How to Raise a Literate Child

This is my mother within a year or two of my birth. When I see her wave at the camera, I almost feel as if it were a cheery wave at me from another world. There are many things that went into the making of a strange person such as myself. What my mother contributed, other than unstinting love over five decades. were all the stories.

First, as I was a little toddler lying in my crib at 2814 East 120th Street were the stories she made up herself. They were wonderful stories, and they were all in Hungarian. They all took place in a sötét erdö (a dark forest) and featured a tündérlány (fairy princess) who helped a little boy overcome all manner of ogres and other baddies.

When Mom was tired or her inventiveness wasn’t sufficient to satisfy my little inquiring mind, she picked up some children’s books at the library on East 116th Street and read them to me, first translating them into Hungarian.
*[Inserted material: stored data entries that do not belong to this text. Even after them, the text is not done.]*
-- s.split(":", 1) when s = a ++ ":" ++ b with no colon in a
theorem pv_split1_colon (s : String) (a b : List Char) (hs : s.toList = a ++ ':' :: b) (ha : ':' ∉ a) :
    (PySem.Str.splitMax? s ":" 1).getD [] = [String.ofList a, String.ofList b] := by
  rw [PySem.Str.splitMax?]
  have : (":" : String).toList = [':'] := rfl
  rw [this, PySem.Chars.splitMax?]
  simp only [List.isEmpty_cons, if_false, Bool.false_eq_true]
  rw [PySem.Chars.splitOnMax, if_neg (by omega : ¬ ((1 : Int) < 0))]
  have h1 : (1 : Int).toNat = 1 := rfl
  rw [h1, hs, go_m1_colon a ha b _ (by simp)]
  simp

-- prefix ending in the first colon pins down the head exactly
theorem pv_prefix_iff (p la lb : List Char) (hp : ':' ∉ p) (hla : ':' ∉ la) :
    ((p ++ [':']) <+: (la ++ ':' :: lb)) ↔ p = la := by
  constructor
  · intro h
    induction p generalizing la with
    | nil =>
      cases la with
      | nil => rfl
      | cons d u =>
        exfalso
        have h1 : ':' = d := by simpa using h
        exact hla (by rw [← h1]; exact List.mem_cons_self ..)
    | cons c t ih =>
      cases la with
      | nil =>
        exfalso
        have h1 : c = ':' := ((by simpa using h : c = ':' ∧ t ++ [':'] <+: lb)).1
        exact hp (by rw [h1]; exact List.mem_cons_self ..)
      | cons d u =>
        obtain ⟨h1, h2⟩ := (by simpa using h : c = d ∧ t ++ [':'] <+: u ++ ':' :: lb)
        have ht := ih u (fun hh => hp (List.mem_cons_of_mem _ hh))
          (fun hh => hla (List.mem_cons_of_mem _ hh)) h2
        rw [h1, ht]
  · intro h; rw [h]; exact ⟨lb, by simp⟩

-- the startswith tests of A, on a line whose first colon splits it as a ++ ":" ++ b
theorem pv_sw (line : String) (a b : List Char) (hs : line.toList = a ++ ':' :: b) (ha : ':' ∉ a)
    (p : String) (hd : List Char) (hp : p.toList = hd ++ [':']) (hhd : ':' ∉ hd) :
    PySem.Str.startswith (PySem.Str.lower line) p = (PySem.Chars.lower a == hd) := by
  rw [PySem.Str.startswith_eq, PySem.Str.toList_lower, hs, hp]
  have hlow : PySem.Chars.lower (a ++ ':' :: b) = PySem.Chars.lower a ++ ':' :: PySem.Chars.lower b := by
    simp [PySem.Chars.lower]; rfl
  rw [hlow]
  cases h : (PySem.Chars.lower a == hd) with
  | false =>
    refine Bool.eq_false_iff.mpr (fun hT => ?_)
    have h2 := (pv_prefix_iff hd _ (PySem.Chars.lower b) hhd (pv_colon_notmem_lower ha)).mp
      ((PySem.Chars.startswith_iff _ _).mp hT)
    exact absurd (beq_iff_eq.mpr h2.symm) (by simp [h])
  | true =>
    rw [PySem.Chars.startswith_iff]
    exact (pv_prefix_iff hd _ _ hhd (pv_colon_notmem_lower ha)).mpr (beq_iff_eq.mp h).symm

theorem pv_lit_eq (y : String) (x : List Char) : (y = String.ofList x) ↔ (x = y.toList) := by
  constructor
  · intro h; rw [h, String.toList_ofList]
  · intro h; rw [h, String.ofList_toList]

theorem pv_lookup (x : List Char) : pvKeyByHead.get? (String.ofList x) =
    if x = "project name".toList then some "project_name"
    else if x = "project".toList then some "project_name"
    else if x = "project number".toList then some "project_number"
    else if x = "project #".toList then some "project_number"
    else if x = "project no".toList then some "project_number"
    else if x = "location".toList then some "location"
    else if x = "owner".toList then some "owner"
    else if x = "gc".toList then some "gc"
    else if x = "general contractor".toList then some "gc"
    else none := by
  have hmk : pvKeyByHead = PySem.Dict.mk
    [("project name", "project_name"), ("project", "project_name"),
     ("project number", "project_number"), ("project #", "project_number"), ("project no", "project_number"),
     ("location", "location"), ("owner", "owner"),
     ("gc", "gc"), ("general contractor", "gc")] := by rfl
  rw [hmk]
  simp only [PySem.Dict.get?_mk_cons, beq_iff_eq, pv_lit_eq]
  rfl

theorem pv_step_eq (md : PySem.Dict String String) (raw : String) :
    pvStepA md raw = pvStepB md raw := by
  simp only [pvStepA, pvStepB]
  by_cases hc : ':' ∈ (PySem.Str.strip raw).toList
  · -- line contains a colon: split it at the first one
    obtain ⟨a, b, hs, ha⟩ := List.eq_append_cons_of_mem hc
    have hIn : PySem.Str.isIn ":" (PySem.Str.strip raw) = true := by
      rw [PySem.Str.isIn_iff_infix]
      exact (List.singleton_infix_iff _ _).mpr hc
    have hval : ∀ pre, pvValA (PySem.Str.strip raw) pre = PySem.Str.strip (String.ofList b) := by
      intro pre
      unfold pvValA
      rw [if_pos hIn, pv_split1_colon _ a b hs ha]
      rfl
    have hlowa : PySem.Str.lower (String.ofList a) = String.ofList (PySem.Chars.lower a) := by
      simp [PySem.Str.lower, String.toList_ofList]
    rw [pv_split1_colon _ a b hs ha,
        pv_sw _ a b hs ha "project name:" "project name".toList (by decide) (by decide),
        pv_sw _ a b hs ha "project:" "project".toList (by decide) (by decide),
        pv_sw _ a b hs ha "project number:" "project number".toList (by decide) (by decide),
        pv_sw _ a b hs ha "project #:" "project #".toList (by decide) (by decide),
        pv_sw _ a b hs ha "project no:" "project no".toList (by decide) (by decide),
        pv_sw _ a b hs ha "location:" "location".toList (by decide) (by decide),
        pv_sw _ a b hs ha "owner:" "owner".toList (by decide) (by decide),
        pv_sw _ a b hs ha "gc:" "gc".toList (by decide) (by decide),
        pv_sw _ a b hs ha "general contractor:" "general contractor".toList (by decide) (by decide)]
    show _ = (match pvKeyByHead.get? (PySem.Str.lower (String.ofList a)) with
      | some k => md.insert k (PySem.Str.strip (String.ofList b))
      | none => md)
    rw [hlowa, pv_lookup]
    by_cases e1 : PySem.Chars.lower a = "project name".toList
    · simp [e1, hval]
    by_cases e2 : PySem.Chars.lower a = "project".toList
    · simp [e2, hval]
    by_cases e3 : PySem.Chars.lower a = "project number".toList
    · simp [e3, hval]
    by_cases e4 : PySem.Chars.lower a = "project #".toList
    · simp [e4, hval]
    by_cases e5 : PySem.Chars.lower a = "project no".toList
    · simp [e5, hval]
    by_cases e6 : PySem.Chars.lower a = "location".toList
    · simp [e6, hval]
    by_cases e7 : PySem.Chars.lower a = "owner".toList
    · simp [e7, hval]
    by_cases e8 : PySem.Chars.lower a = "gc".toList
    · simp [e8, hval]
    by_cases e9 : PySem.Chars.lower a = "general contractor".toList
    · simp [e9, hval]
    · simp at e1 e2 e3 e4 e5 e6 e7 e8 e9
      simp [e1, e2, e3, e4, e5, e6, e7, e8, e9]
  · -- no colon: every prefix test of A fails and B's split has a single part
    have hf : ∀ p : String, ':' ∈ p.toList →
        PySem.Str.startswith (PySem.Str.lower (PySem.Str.strip raw)) p = false := by
      intro p hp
      refine Bool.eq_false_iff.mpr (fun hT => ?_)
      have hpre : p.toList <+: (PySem.Str.lower (PySem.Str.strip raw)).toList := by
        rw [PySem.Str.startswith_eq] at hT
        exact (PySem.Chars.startswith_iff _ _).mp hT
      have hm : ':' ∈ (PySem.Str.lower (PySem.Str.strip raw)).toList := hpre.subset hp
      rw [PySem.Str.toList_lower, PySem.Chars.lower, List.mem_map] at hm
      obtain ⟨c, hc2, hc3⟩ := hm
      exact hc ((pv_lowerChar_eq_colon hc3) ▸ hc2)
    rw [pv_split1_nocolon _ hc,
        hf "project name:" (by decide), hf "project:" (by decide),
        hf "project number:" (by decide), hf "project #:" (by decide), hf "project no:" (by decide),
        hf "location:" (by decide), hf "owner:" (by decide),
        hf "gc:" (by decide), hf "general contractor:" (by decide)]
    simp
-- pv_equiv track=rewrite | github.com/AchRef864/Number_Guesser | NumGuess.py | interval1
-- ===== SOURCE A (Python) =====
-- def interval1(x):
--     a = "1"
--     b = "1"
--     c = len(str(x))
--     for i in range(c-1):
--         a += "0"
--     for i in range(c):
--         b += "0"
--     return f"[{a} .. {b}]"
-- ===== SOURCE B (Python) =====
-- def interval1(x):
--     c = len(str(x))
--     return f"[{10 ** (c - 1)} .. {10 ** c}]"
-- ===== Notes on version B (the rewrite author's own statement) =====
-- stated objective: simpler
-- what changed: Replaced the two zero-appending string-building loops with closed-form integer exponentiation of the base, formatting both endpoints directly.
import Mathlib
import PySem

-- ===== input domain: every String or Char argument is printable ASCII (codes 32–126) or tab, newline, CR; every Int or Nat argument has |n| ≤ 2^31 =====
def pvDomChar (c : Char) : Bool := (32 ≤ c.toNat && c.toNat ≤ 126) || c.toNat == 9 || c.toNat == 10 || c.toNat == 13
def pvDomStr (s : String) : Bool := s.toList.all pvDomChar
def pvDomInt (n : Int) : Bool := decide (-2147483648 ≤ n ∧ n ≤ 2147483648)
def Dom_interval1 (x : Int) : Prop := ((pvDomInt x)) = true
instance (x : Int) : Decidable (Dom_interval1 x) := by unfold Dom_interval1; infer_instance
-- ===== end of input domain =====

-- B replaces A's two zero-appending loops by closed-form powers of ten; objective: simpler.

-- ===== PORT A =====
def interval1 (x : Int) : String :=
  let a := "1"
  let b := "1"
  let c : Int := PySem.Str.len (PySem.Int.toStr x)
  let a := (PySem.List.pyRange 0 (c - 1) 1).foldl (fun s _ => s ++ "0") a
  let b := (PySem.List.pyRange 0 c 1).foldl (fun s _ => s ++ "0") b
  "[" ++ a ++ " .. " ++ b ++ "]"

-- ===== PORT B =====
-- exponent c-1: c ≥ 1 always (str of an int is nonempty), so '.toNat' on it is exact.
def interval1_alt (x : Int) : String :=
  let c : Int := PySem.Str.len (PySem.Int.toStr x)
  "[" ++ PySem.Int.toStr ((10 : Int) ^ (c - 1).toNat) ++ " .. " ++
    PySem.Int.toStr ((10 : Int) ^ c.toNat) ++ "]"

-- ===== PRECONDITION & SPEC =====
def Spec_interval1 (x : Int) (out : String) : Prop := out = interval1_alt x
instance (x : Int) (out : String) : Decidable (Spec_interval1 x out) := by unfold Spec_interval1; infer_instance

-- ===== CLAIM (what is proved, stated in full; the proofs are below) =====
def Claim_equal_interval1 : Prop := ∀ (x : Int), Dom_interval1 x → Spec_interval1 x (interval1 x)

-- ===== LEMMAS AND PROOFS =====

lemma pv_toDigits_pos (m : Nat) : 1 ≤ (Nat.toDigits 10 m).length := by
  show 1 ≤ (Nat.toDigitsCore 10 (m + 1) m []).length
  simp only [Nat.toDigitsCore]
  split_ifs
  · simp
  · rw [Nat.toDigitsCore_lens_eq]
    omega

lemma pv_len_toStr (x : Int) (h : -2147483648 ≤ x ∧ x ≤ 2147483648) :
    1 ≤ (PySem.Int.toStr x).toList.length ∧ (PySem.Int.toStr x).toList.length ≤ 11 := by
  have hl : (PySem.Int.toStr x).toList.length = (PySem.Int.toChars x).length := by
    rw [PySem.Int.toList_toStr x]
  have hub : (Nat.toDigits 10 x.natAbs).length ≤ 10 :=
    Nat.toDigits_length 10 x.natAbs 10 (by norm_num) (by
      have : x.natAbs ≤ 2147483648 := by omega
      calc x.natAbs ≤ 2147483648 := this
        _ < 10 ^ 10 := by norm_num)
  have hlb := pv_toDigits_pos x.natAbs
  rw [hl]
  unfold PySem.Int.toChars
  split_ifs with hneg
  · simp only [List.length_cons]
    omega
  · have hx : x.toNat = x.natAbs := by omega
    rw [hx]
    omega

lemma pv_case (n : Nat) (h1 : 1 ≤ n) (h2 : n ≤ 11) (x : Int)
    (hx : (PySem.Int.toStr x).toList.length = n) : interval1 x = interval1_alt x := by
  have hc : PySem.Str.len (PySem.Int.toStr x) = (n : Int) := by
    rw [PySem.Str.len_eq, hx]
  simp only [interval1, interval1_alt, hc]
  interval_cases n <;> decide

-- ===== VERDICT (by name: the statement is the Claim_ definition above) =====
theorem interval1_spec : Claim_equal_interval1 := by
  intro x hdom
  have hb : -2147483648 ≤ x ∧ x ≤ 2147483648 := by
    have := of_decide_eq_true hdom
    exact this
  obtain ⟨h1, h2⟩ := pv_len_toStr x hb
  exact pv_case _ h1 h2 x rfl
One of the first stories was a book that is still available today: The King’s Stilts by Dr. Seuss. I will never forget the picture of the king’s realm surrounded on all sides by tall levees and the encroaching water. (I still have a copy of the book, which I found on eBay and treasure.)
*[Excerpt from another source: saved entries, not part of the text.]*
-- pv_equiv track=rewrite | github.com/osk4r8088/hashguard-os | main.py | is_sequential
-- ===== SOURCE A (Python) =====
-- def is_sequential(s: str, ascending: bool = True) -> bool:
--     if len(s) < 2:
--         return False
--     step = 1 if ascending else -1
--     for i in range(len(s) - 1):
--         if ord(s[i+1]) - ord(s[i]) != step:
--             return False
--     return True
-- ===== SOURCE B (Python) =====
-- def is_sequential(s: str, ascending: bool = True) -> bool:
--     if len(s) < 2:
--         return False
--     step = 1 if ascending else -1
--     start = ord(s[0])
--     return [ord(c) for c in s] == list(range(start, start + len(s) * step, step))
-- ===== Notes on version B (the rewrite author's own statement) =====
-- stated objective: alternative
-- what changed: B builds the full expected arithmetic code-point sequence with range() and compares it to the actual code points in bulk, instead of A's index loop over consecutive differences with early exit.
import Mathlib
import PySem

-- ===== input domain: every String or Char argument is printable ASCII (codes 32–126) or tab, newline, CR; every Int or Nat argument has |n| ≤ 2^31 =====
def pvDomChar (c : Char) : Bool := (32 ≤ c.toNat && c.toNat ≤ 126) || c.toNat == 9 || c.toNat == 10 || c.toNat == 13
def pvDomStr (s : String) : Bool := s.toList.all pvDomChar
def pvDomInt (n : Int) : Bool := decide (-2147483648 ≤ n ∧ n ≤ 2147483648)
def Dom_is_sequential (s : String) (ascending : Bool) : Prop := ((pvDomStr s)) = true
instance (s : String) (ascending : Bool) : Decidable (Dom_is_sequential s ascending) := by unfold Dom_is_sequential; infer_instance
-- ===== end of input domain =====

-- B rebuilds the expected arithmetic code-point sequence with range() and compares in bulk;
-- A scans consecutive differences with early exit. Same values on every input (alternative decomposition).

-- ===== PORT A =====
-- the 'for i in range(len(s)-1)' loop over consecutive pairs, with early return False
def pvChkA : List Char → Int → Bool
  | c1 :: c2 :: rest, step =>
      if ((c2.toNat : Int) - (c1.toNat : Int)) ≠ step then false
      else pvChkA (c2 :: rest) step
  | _, _ => true

def is_sequential (s : String) (ascending : Bool) : Bool :=
  if s.toList.length < 2 then false
  else pvChkA s.toList (if ascending then 1 else -1)

-- ===== PORT B =====
def is_sequential_alt (s : String) (ascending : Bool) : Bool :=
  if s.toList.length < 2 then false
  else
    -- step = 1 if ascending else -1; start = ord(s[0]) (guard ensures nonempty)
    decide (s.toList.map (fun c => (c.toNat : Int)) =
            PySem.List.pyRange ((s.toList.headD ' ').toNat : Int)
              (((s.toList.headD ' ').toNat : Int)
                + (s.toList.length : Int) * (if ascending then 1 else -1))
              (if ascending then 1 else -1))

-- ===== PRECONDITION & SPEC =====
def Spec_is_sequential (s : String) (ascending : Bool) (out : Bool) : Prop := out = is_sequential_alt s ascending
instance (s : String) (ascending : Bool) (out : Bool) : Decidable (Spec_is_sequential s ascending out) := by unfold Spec_is_sequential; infer_instance

-- ===== CLAIM (what is proved, stated in full; the proofs are below) =====
def Claim_equal_is_sequential : Prop := ∀ (s : String) (ascending : Bool), Dom_is_sequential s ascending → Spec_is_sequential s ascending (is_sequential s ascending)

-- ===== LEMMAS AND PROOFS =====

lemma pvChk1 : ∀ (l : List Char) (c : Char),
    pvChkA (c :: l) 1 =
      decide ((c :: l).map (fun x => (x.toNat : Int)) =
        PySem.List.pyRange (c.toNat : Int) ((c.toNat : Int) + (1 + (l.length : Int))) 1) := by
  intro l
  induction l with
  | nil =>
      intro c
      rw [show ((c.toNat : Int) + (1 + (([] : List Char).length : Int))) = (c.toNat : Int) + 1 by
            push_cast [List.length_nil]; ring]
      rw [PySem.List.pyRange_one_singleton]
      simp [pvChkA]
  | cons d rest ih =>
      intro c
      rw [PySem.List.pyRange_one_cons (by push_cast [List.length_cons]; omega)]
      by_cases h : ((d.toNat : Int) - (c.toNat : Int)) = 1
      · have hd : (c.toNat : Int) + 1 = (d.toNat : Int) := by omega
        rw [show ((c.toNat : Int) + (1 + (((d :: rest) : List Char).length : Int)))
              = (d.toNat : Int) + (1 + (rest.length : Int)) from by push_cast [List.length_cons]; omega,
            hd,
            show pvChkA (c :: d :: rest) 1 = pvChkA (d :: rest) 1 from by simp [pvChkA, h],
            ih d]
        simp
      · rw [show pvChkA (c :: d :: rest) 1 = false from by simp [pvChkA, h]]
        have hne : ¬ ((d.toNat : Int) = (c.toNat : Int) + 1) := by omega
        simp only [List.map_cons, List.cons_eq_cons, decide_eq_true_eq, eq_self_iff_true,
          true_and, eq_comm, false_eq_decide_iff, not_and]
        intro hhd
        rw [PySem.List.pyRange_one_cons (by push_cast [List.length_cons]; omega)] at hhd
        exact hne (by injection hhd with h1 _; omega)

lemma pvChkNeg : ∀ (l : List Char) (c : Char),
    pvChkA (c :: l) (-1) =
      decide ((c :: l).map (fun x => (x.toNat : Int)) =
        PySem.List.pyRange (c.toNat : Int) ((c.toNat : Int) - (1 + (l.length : Int))) (-1)) := by
  intro l
  induction l with
  | nil =>
      intro c
      rw [PySem.List.pyRange_neg_one_cons (by push_cast [List.length_nil]; omega),
          PySem.List.pyRange_neg_one_eq_nil (by push_cast [List.length_nil]; omega)]
      simp [pvChkA]
  | cons d rest ih =>
      intro c
      rw [PySem.List.pyRange_neg_one_cons (by push_cast [List.length_cons]; omega)]
      by_cases h : ((d.toNat : Int) - (c.toNat : Int)) = -1
      · have hd : (c.toNat : Int) - 1 = (d.toNat : Int) := by omega
        rw [show ((c.toNat : Int) - (1 + (((d :: rest) : List Char).length : Int)))
              = (d.toNat : Int) - (1 + (rest.length : Int)) from by push_cast [List.length_cons]; omega,
            hd,
            show pvChkA (c :: d :: rest) (-1) = pvChkA (d :: rest) (-1) from by simp [pvChkA, h],
            ih d]
        simp
      · rw [show pvChkA (c :: d :: rest) (-1) = false from by simp [pvChkA, h]]
        have hne : ¬ ((d.toNat : Int) = (c.toNat : Int) - 1) := by omega
        simp only [List.map_cons, List.cons_eq_cons, decide_eq_true_eq, eq_self_iff_true,
          true_and, eq_comm, false_eq_decide_iff, not_and]
        intro hhd
        rw [PySem.List.pyRange_neg_one_cons (by push_cast [List.length_cons]; omega)] at hhd
        exact hne (by injection hhd with h1 _; omega)

-- ===== VERDICT (by name: the statement is the Claim_ definition above) =====
theorem is_sequential_spec : Claim_equal_is_sequential := by
  intro s ascending _
  unfold Spec_is_sequential is_sequential is_sequential_alt
  by_cases hlen : s.toList.length < 2
  · rw [if_pos hlen, if_pos hlen]
  · rw [if_neg hlen, if_neg hlen]
    obtain ⟨c, l, hcl⟩ : ∃ c l, s.toList = c :: l := by
      cases h : s.toList with
      | nil => rw [h] at hlen; simp at hlen
      | cons c l => exact ⟨c, l, rfl⟩
    rw [hcl]
    cases ascending with
    | true =>
        rw [show (if (true : Bool) = true then (1:Int) else -1) = 1 from rfl,
            pvChk1,
            show (((c :: l).headD ' ').toNat : Int) = (c.toNat : Int) from rfl,
            show ((c.toNat : Int) + ((((c :: l)) : List Char).length : Int) * 1)
              = (c.toNat : Int) + (1 + (l.length : Int)) from by push_cast [List.length_cons]; ring]
    | false =>
        rw [show (if (false : Bool) = true then (1:Int) else -1) = -1 from rfl,
            pvChkNeg,
            show (((c :: l).headD ' ').toNat : Int) = (c.toNat : Int) from rfl,
            show ((c.toNat : Int) + ((((c :: l)) : List Char).length : Int) * (-1))
              = (c.toNat : Int) - (1 + (l.length : Int)) from by push_cast [List.length_cons]; ring]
Then, when I started going to school, and my parents realized that Mrs. Idell and her colleagues had no idea how to teach a little Hungarian boy the English language, my parents decided to buy a house on East 176th Street in the Lee-Harvard area of Cleveland. Also, by that time, I had a little brother; and our apartment on East 120th Street just wasn’t big enough any more.

Sophie Paris was gifted with a fertile imagination. When she wanted to get a job as an Occupational Therapy Assistant (O.T.A.), she had to provide the name of the college she attended. Without any hesitation, she declared herself an alumna of the University of Hakapeszik in Budapest. A rough translation of Hakapeszik would be, “If s/he can get his/her hands on any food, he/she’ll eat.”

You see, Hungarian doesn’t have any gender-specific pronouns. Other than context, there is no way of telling whether he, she, or it is intended.

But that is a story for another day.